Uploaded image for project: 'Hadoop HDFS'
  1. Hadoop HDFS
  2. HDFS-16726

There is a memory-related problem about HDFS namenode

    XMLWordPrintableJSON

Details

    • Bug
    • Status: Open
    • Critical
    • Resolution: Unresolved
    • 2.7.2
    • None
    • hdfs, namenode
    • None

    Description

      In the cluster, the memory usage of Namenode exceeds the XMX setting (XMX =280GB).
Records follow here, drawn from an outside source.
-- pv_equiv track=rewrite | github.com/aheadley/python-crunchyroll | setup.py | format_requirement
-- ===== SOURCE A (Python) =====
-- def format_requirement(req):
--     COMP_CHARS = '<>!='
--     try:
--         idx = min(req.find(c) for c in COMP_CHARS if req.find(c) > 0)
--     except ValueError:
--         return req
--     else:
--         return '%s (%s)' % (req[:idx], req[idx:])
-- ===== SOURCE B (Python) =====
-- def format_requirement(req):
--     for i, ch in enumerate(req):
--         if i > 0 and ch in '<>!=':
--             return '%s (%s)' % (req[:i], req[i:])
--     return req
-- ===== Notes on version B (the rewrite author's own statement) =====
-- stated objective: simpler
-- what changed: A runs four separate str.find scans (one per comparison character), filters the positive indices, takes min() and catches ValueError; B is a single left-to-right enumerate scan that splits at the first comparison character after position 0, with an explicit fall-through return. Pre_ excludes strings that start with a comparison character whose next comparison character is that same character again: no requirement string starts with an operator, and on that corner A's find(c) > 0 filter silently discards the repeated character, so either behaviour is as defensible as the other.
-- outside the precondition, e.g. on format_requirement('=x=1'): A returns '=x=1', B returns '=x (=1)'; on format_requirement('<pkg<2'): A returns '<pkg<2', B returns '<pkg (<2)'
import Mathlib
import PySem

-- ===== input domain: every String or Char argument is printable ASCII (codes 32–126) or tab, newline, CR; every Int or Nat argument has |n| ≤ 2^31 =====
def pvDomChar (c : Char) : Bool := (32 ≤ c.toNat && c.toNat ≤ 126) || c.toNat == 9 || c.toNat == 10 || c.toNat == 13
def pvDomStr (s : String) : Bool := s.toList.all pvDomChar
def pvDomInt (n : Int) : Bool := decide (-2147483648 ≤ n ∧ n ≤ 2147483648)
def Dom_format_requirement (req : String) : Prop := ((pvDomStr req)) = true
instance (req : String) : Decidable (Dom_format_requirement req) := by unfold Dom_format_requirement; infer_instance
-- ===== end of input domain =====

-- B replaces A's four per-character find scans + min() + try/except with one left-to-right
-- enumerate scan that splits at the first comparison character after position 0 (simpler: one
-- pass, explicit fall-through instead of an exception); return value only, no side effects.

-- ===== PORT A =====
-- the generator expression: [req.find(c) for c in COMP_CHARS if req.find(c) > 0]
def aCands (req : String) : List Int :=
  ((['<', '>', '!', '=']).filter
      (fun c => 0 < PySem.Str.find req (String.ofList [c]))).map
    (fun c => PySem.Str.find req (String.ofList [c]))

def format_requirement (req : String) : String :=
  -- idx = min(...)  ; except ValueError: return req ; else '%s (%s)' % (req[:idx], req[idx:])
  match PySem.List.min? (aCands req) (fun x => x) with
  | none => req
  | some idx =>
      PySem.Str.slice req none (some idx) ++ " (" ++ PySem.Str.slice req (some idx) none ++ ")"

-- ===== PORT B =====
-- for i, ch in enumerate(req):
--   if i > 0 and ch in '<>!=': return '%s (%s)' % (req[:i], req[i:])
-- return req
def fmtScan (req : String) : List (Int × Char) → String
  | [] => req                          -- loop fell through: return req
  | (i, ch) :: rest =>
      if 0 < i ∧ PySem.Str.isIn (String.ofList [ch]) "<>!=" = true then
        PySem.Str.slice req none (some i) ++ " (" ++ PySem.Str.slice req (some i) none ++ ")"
      else fmtScan req rest

def format_requirement_alt (req : String) : String :=
  fmtScan req (PySem.List.enumerate req.toList 0)

-- ===== PRECONDITION & SPEC =====
def isCompChar (c : Char) : Bool := c == '<' || c == '>' || c == '!' || c == '='

-- Pre_ excludes strings that start with a comparison character whose next comparison
-- character is that same character again: no requirement string starts with an operator, and
-- on that corner A's `find(c) > 0` filter silently discards the repeated character, so either
-- behaviour is as defensible as the other.
def Pre_format_requirement (req : String) : Prop :=
  (match req.toList with
   | [] => true
   | c0 :: rest =>
     !isCompChar c0 ||
       (match rest.findIdx? (fun ch => isCompChar ch) with
        | none => true
        | some j => rest[j]? != some c0)) = true
instance (req : String) : Decidable (Pre_format_requirement req) := by
  unfold Pre_format_requirement; infer_instance

def pvWitness_format_requirement : String := "foo>=1.0"

def Spec_format_requirement (req : String) (out : String) : Prop :=
  out = format_requirement_alt req
instance (req : String) (out : String) : Decidable (Spec_format_requirement req out) := by
  unfold Spec_format_requirement; infer_instance

-- ===== CLAIM (what is proved, stated in full; the proofs are below) =====
def Claim_equal_format_requirement : Prop :=
  ∀ (req : String), Dom_format_requirement req → Pre_format_requirement req →
    Spec_format_requirement req (format_requirement req)

-- ===== LEMMAS AND PROOFS =====

theorem isCompChar_mem_iff (c : Char) : isCompChar c = true ↔ c ∈ ['<', '>', '!', '='] := by
  simp [isCompChar]
  tauto

theorem prefix_single {c : Char} {xs : List Char} : [c] <+: xs ↔ xs.head? = some c := by
  cases xs with
  | nil => simp
  | cons a t => simp [List.cons_prefix_cons, eq_comm]

theorem find_single_none {xs : List Char} {c : Char}
    (h : xs.findIdx? (fun x => x = c) = none) : PySem.Chars.find xs [c] = -1 := by
  rw [PySem.Chars.find_eq_neg_one_iff, List.singleton_infix_iff]
  intro hc
  simpa using List.findIdx?_eq_none_iff.mp h c hc

theorem find_single_some {xs : List Char} {c : Char} {j : ℕ}
    (h : xs.findIdx? (fun x => x = c) = some j) : PySem.Chars.find xs [c] = (j : ℤ) := by
  obtain ⟨hj, hpj, hmin⟩ := List.findIdx?_eq_some_iff_getElem.mp h
  have hpj' : xs[j] = c := by simpa using hpj
  have hmem : c ∈ xs := hpj' ▸ List.getElem_mem hj
  have hnn : 0 ≤ PySem.Chars.find xs [c] := by
    rw [PySem.Chars.find_nonneg_iff, List.singleton_infix_iff]; exact hmem
  obtain ⟨hpre, hmin'⟩ := PySem.Chars.find_spec hnn
  have hk1 : xs[(PySem.Chars.find xs [c]).toNat]? = some c := by
    rw [← List.head?_drop]; exact prefix_single.mp hpre
  have hkj : (PySem.Chars.find xs [c]).toNat ≤ j := by
    by_contra hlt
    exact hmin' j (by omega)
      (prefix_single.mpr (by rw [List.head?_drop, List.getElem?_eq_getElem hj, hpj']))
  have hjk : ¬ (PySem.Chars.find xs [c]).toNat < j := by
    intro hlt
    have hlen : (PySem.Chars.find xs [c]).toNat < xs.length := by omega
    have hget : xs[(PySem.Chars.find xs [c]).toNat] = c := by
      have := hk1
      rwa [List.getElem?_eq_getElem hlen, Option.some.injEq] at this
    exact hmin _ hlt (by simp [hget])
  omega

theorem isIn_single_eq (ch : Char) :
    PySem.Str.isIn (String.ofList [ch]) "<>!=" = isCompChar ch := by
  rw [Bool.eq_iff_iff, PySem.Str.isIn_iff_infix, String.toList_ofList]
  rw [show ("<>!=" : String).toList = ['<', '>', '!', '='] from rfl]
  rw [List.singleton_infix_iff]
  exact (isCompChar_mem_iff ch).symm

theorem fmtScan_enum (req : String)
    (xs : List Char) : ∀ (s : ℤ), 1 ≤ s →
    fmtScan req (PySem.List.enumerate xs s) =
      match xs.findIdx? (fun ch => isCompChar ch) with
      | none => req
      | some j =>
          PySem.Str.slice req none (some (s + j)) ++ " (" ++
            PySem.Str.slice req (some (s + j)) none ++ ")" := by
  induction xs with
  | nil =>
    intro s hs
    simp [PySem.List.enumerate_nil, fmtScan, List.findIdx?_nil]
  | cons a t ih =>
    intro s hs
    rw [PySem.List.enumerate_cons]
    simp only [fmtScan]
    rw [List.findIdx?_cons]
    by_cases hpa : isCompChar a = true
    · rw [if_pos ⟨by omega, by rw [isIn_single_eq]; exact hpa⟩]
      rw [if_pos (by simpa using hpa)]
      norm_num
    · rw [if_neg ?hneg, if_neg (by simpa using hpa)]
      case hneg =>
        intro hc
        exact hpa (by rw [← isIn_single_eq]; exact hc.2)
      rw [ih (s + 1) (by omega)]
      cases hft : t.findIdx? (fun ch => isCompChar ch) with
      | none => simp
      | some j =>
        simp only [Option.map_some]
        have h2 : s + 1 + (j : ℤ) = s + (((j + 1 : ℕ)) : ℤ) := by push_cast; ring
        rw [h2]

theorem pos_find_elim {l : List Char} {c0 : Char} {rest : List Char} (hl : l = c0 :: rest)
    {c : Char} (h : 0 < PySem.Chars.find l [c]) :
    ∃ k, ∃ hk : k < rest.length, rest[k] = c ∧
      (∀ i, i < k → ∀ hi : i < rest.length, rest[i] ≠ c) ∧
      PySem.Chars.find l [c] = (k : ℤ) + 1 ∧ c ≠ c0 := by
  cases hfi : l.findIdx? (fun x => x = c) with
  | none => rw [find_single_none hfi] at h; omega
  | some m =>
    have hf := find_single_some hfi
    obtain ⟨hm, hpm, hmin⟩ := List.findIdx?_eq_some_iff_getElem.mp hfi
    cases m with
    | zero => rw [hf] at h; norm_num at h
    | succ k =>
      subst hl
      have hk : k < rest.length := by simpa using hm
      refine ⟨k, hk, ?_, ?_, ?_, ?_⟩
      · have : (c0 :: rest)[k + 1] = c := by simpa using hpm
        simpa using this
      · intro i hik hi hic
        have := hmin (i + 1) (by omega)
        simp at this
        exact this hic
      · rw [hf]; push_cast; ring
      · have := hmin 0 (by omega)
        simp at this
        exact fun he => this he.symm

theorem aCands_nil {req : String}
    (h : ∀ c, isCompChar c = true → ¬ 0 < PySem.Chars.find req.toList [c]) :
    aCands req = [] := by
  unfold aCands
  rw [List.map_eq_nil_iff, List.filter_eq_nil_iff]
  intro a ha
  simp only [decide_eq_true_eq, PySem.Str.find_eq, String.toList_ofList]
  exact h a ((isCompChar_mem_iff a).mpr ha)

theorem main_equal : ∀ (req : String), Pre_format_requirement req →
    format_requirement req = format_requirement_alt req := by
  intro req hpre
  unfold format_requirement format_requirement_alt
  cases hl : req.toList with
  | nil =>
    rw [PySem.List.enumerate_nil]
    have hc : aCands req = [] := aCands_nil (by
      intro c _
      rw [hl, show PySem.Chars.find [] [c] = -1 from find_single_none (by simp)]
      omega)
    rw [hc, (PySem.List.min?_eq_none_iff _ _).mpr rfl]
    rfl
  | cons c0 rest =>
    unfold Pre_format_requirement at hpre
    rw [hl] at hpre
    rw [PySem.List.enumerate_cons, show (0:ℤ) + 1 = 1 from by norm_num]
    simp only [fmtScan]
    rw [if_neg (fun hc => absurd hc.1 (by norm_num))]
    rw [fmtScan_enum req rest 1 (by norm_num)]
    cases hfi : rest.findIdx? (fun ch => isCompChar ch) with
    | none =>
      have hnone := List.findIdx?_eq_none_iff.mp hfi
      have hc : aCands req = [] := aCands_nil (by
        intro c hcomp hpos
        obtain ⟨k, hk, hrk, -, -, -⟩ := pos_find_elim hl hpos
        have hfalse := hnone rest[k] (List.getElem_mem hk)
        rw [hrk] at hfalse
        simp [hcomp] at hfalse)
      rw [hc, (PySem.List.min?_eq_none_iff _ _).mpr rfl]
    | some j =>
      obtain ⟨hj, hpj, hminj⟩ := List.findIdx?_eq_some_iff_getElem.mp hfi
      have hcomp : isCompChar rest[j] = true := by simpa using hpj
      have hne' : rest[j] ≠ c0 := by
        have hpre : (!isCompChar c0 ||
            (match rest.findIdx? (fun ch => isCompChar ch) with
             | none => true
             | some j => rest[j]? != some c0)) = true := hpre
        rw [hfi] at hpre
        simp only [List.getElem?_eq_getElem hj] at hpre
        intro he
        rcases Bool.or_eq_true_iff.mp hpre with h | h
        · rw [he] at hcomp; simp [hcomp] at h
        · rw [he] at h; simp at h
      have hfch : PySem.Chars.find req.toList [rest[j]] = (j : ℤ) + 1 := by
        have hidx : req.toList.findIdx? (fun x => x = rest[j]) = some (j + 1) := by
          rw [hl]
          apply List.findIdx?_eq_some_iff_getElem.mpr
          refine ⟨by simpa using Nat.succ_lt_succ hj, by simp, ?_⟩
          intro i hi
          cases i with
          | zero => simpa using fun he => hne' he.symm
          | succ i' =>
            have hni := hminj i' (by omega)
            simp only [List.getElem_cons_succ, decide_eq_true_eq]
            intro heq
            apply hni
            rw [heq]
            exact hpj
        have := find_single_some hidx
        simpa using this
      have hmem : ((j : ℤ) + 1) ∈ aCands req := by
        unfold aCands
        refine List.mem_map.mpr ⟨rest[j], List.mem_filter.mpr ⟨?_, ?_⟩, ?_⟩
        · exact (isCompChar_mem_iff _).mp hcomp
        · simp only [decide_eq_true_eq, PySem.Str.find_eq, String.toList_ofList, hfch]
          omega
        · rw [PySem.Str.find_eq, String.toList_ofList, hfch]
      obtain ⟨m, hm⟩ : ∃ m, PySem.List.min? (aCands req) (fun x => x) = some m := by
        cases h : PySem.List.min? (aCands req) (fun x => x) with
        | none => exact absurd ((PySem.List.min?_eq_none_iff _ _).mp h) (List.ne_nil_of_mem hmem)
        | some m => exact ⟨m, rfl⟩
      have hle : m ≤ (j : ℤ) + 1 := PySem.List.min?_isMin hm _ hmem
      have hge : (j : ℤ) + 1 ≤ m := by
        have hmmem := PySem.List.min?_mem hm
        unfold aCands at hmmem
        obtain ⟨c, hcf, hcm⟩ := List.mem_map.mp hmmem
        obtain ⟨hcmem, hcp⟩ := List.mem_filter.mp hcf
        have hpos : 0 < PySem.Chars.find req.toList [c] := by
          simpa [PySem.Str.find_eq, String.toList_ofList] using hcp
        obtain ⟨k, hk, hrk, hkmin, hfk, -⟩ := pos_find_elim hl hpos
        have hcompc : isCompChar c = true := (isCompChar_mem_iff c).mpr hcmem
        have hjk : j ≤ k := by
          by_contra hlt
          have hni := hminj k (by omega)
          rw [hrk] at hni
          simp [hcompc] at hni
        rw [← hcm, PySem.Str.find_eq, String.toList_ofList, hfk]
        omega
      have hmj : m = (j : ℤ) + 1 := le_antisymm hle hge
      rw [hm, hmj, show (j : ℤ) + 1 = 1 + (j : ℤ) from by ring]

-- ===== VERDICT (by name: the statement is the Claim_ definition above) =====
theorem format_requirement_spec : Claim_equal_format_requirement := by
  intro req _ hpre
  exact main_equal req hpre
The actual memory usage of Namenode is 479GB

      Output via pamp:

             Address Perm   Offset Device    Inode      Size       Rss       Pss Referenced Anonymous Swap Locked Mapping
        2b42f0000000 rw-p 00000000  00:00        0 294174720 293756960 293756960  293756960 293756960    0      0 
            01e21000 rw-p 00000000  00:00        0 195245456 195240848 195240848  195240848 195240848    0      0 [heap]
        2b897c000000 rw-p 00000000  00:00        0   9246724   9246724   9246724    9246724   9246724    0      0 
        2b8bb0905000 rw-p 00000000  00:00        0   1781124   1754572   1754572    1754572   1754572    0      0 
        2b8936000000 rw-p 00000000  00:00        0   1146880   1002084   1002084    1002084   1002084    0      0 
        2b42db652000 rwxp 00000000  00:00        0     57792     55252     55252      55252     55252    0      0 
        2b42ec12a000 rw-p 00000000  00:00        0     25696     24700     24700      24700     24700    0      0 
        2b42ef25b000 rw-p 00000000  00:00        0      9988      8972      8972       8972      8972    0      0 
        2b8c1d467000 rw-p 00000000  00:00        0      9216      8204      8204       8204      8204    0      0 
        2b8d6f8db000 rw-p 00000000  00:00        0      7160      6228      6228       6228      6228    0      0 

      The first line should configure the memory footprint for XMX, and [heap] is unusually large, so a memory leak is suspected!

       

      • [heap] is associated with malloc

      After configuring JCMD in the test environment, we found that the malloc part of Internal in JCMD increased significantly when the client was writing to a gz file (XMX =40g in the test environment, and the Internal area was 900MB before the client wrote) :

      Total: reserved=47276MB, committed=47070MB

      •                 Java Heap (reserved=40960MB, committed=40960MB)
                                    (mmap: reserved=40960MB, committed=40960MB) 
         
      •                     Class (reserved=53MB, committed=52MB)
                                    (classes #7423)
                                    (malloc=1MB #17053) 
                                    (mmap: reserved=52MB, committed=52MB) 
         
      •                    Thread (reserved=2145MB, committed=2145MB)
                                    (thread #2129)
                                    (stack: reserved=2136MB, committed=2136MB)
                                    (malloc=7MB #10673) 
                                    (arena=2MB #4256)
         
      •                      Code (reserved=251MB, committed=45MB)
                                    (malloc=7MB #10661) 
                                    (mmap: reserved=244MB, committed=38MB) 
         
      •                        GC (reserved=2307MB, committed=2307MB)
                                    (malloc=755MB #525664) 
                                    (mmap: reserved=1552MB, committed=1552MB) 
         
      •                  Compiler (reserved=8MB, committed=8MB)
                                    (malloc=8MB #8852) 
         
      •                  Internal (reserved=1524MB, committed=1524MB)
                                    (malloc=1524MB #323482) 
         
      •                    Symbol (reserved=12MB, committed=12MB)
                                    (malloc=10MB #91715) 
                                    (arena=2MB #1)
         
      •    Native Memory Tracking (reserved=16MB, committed=16MB)
                                    (tracking overhead=15MB)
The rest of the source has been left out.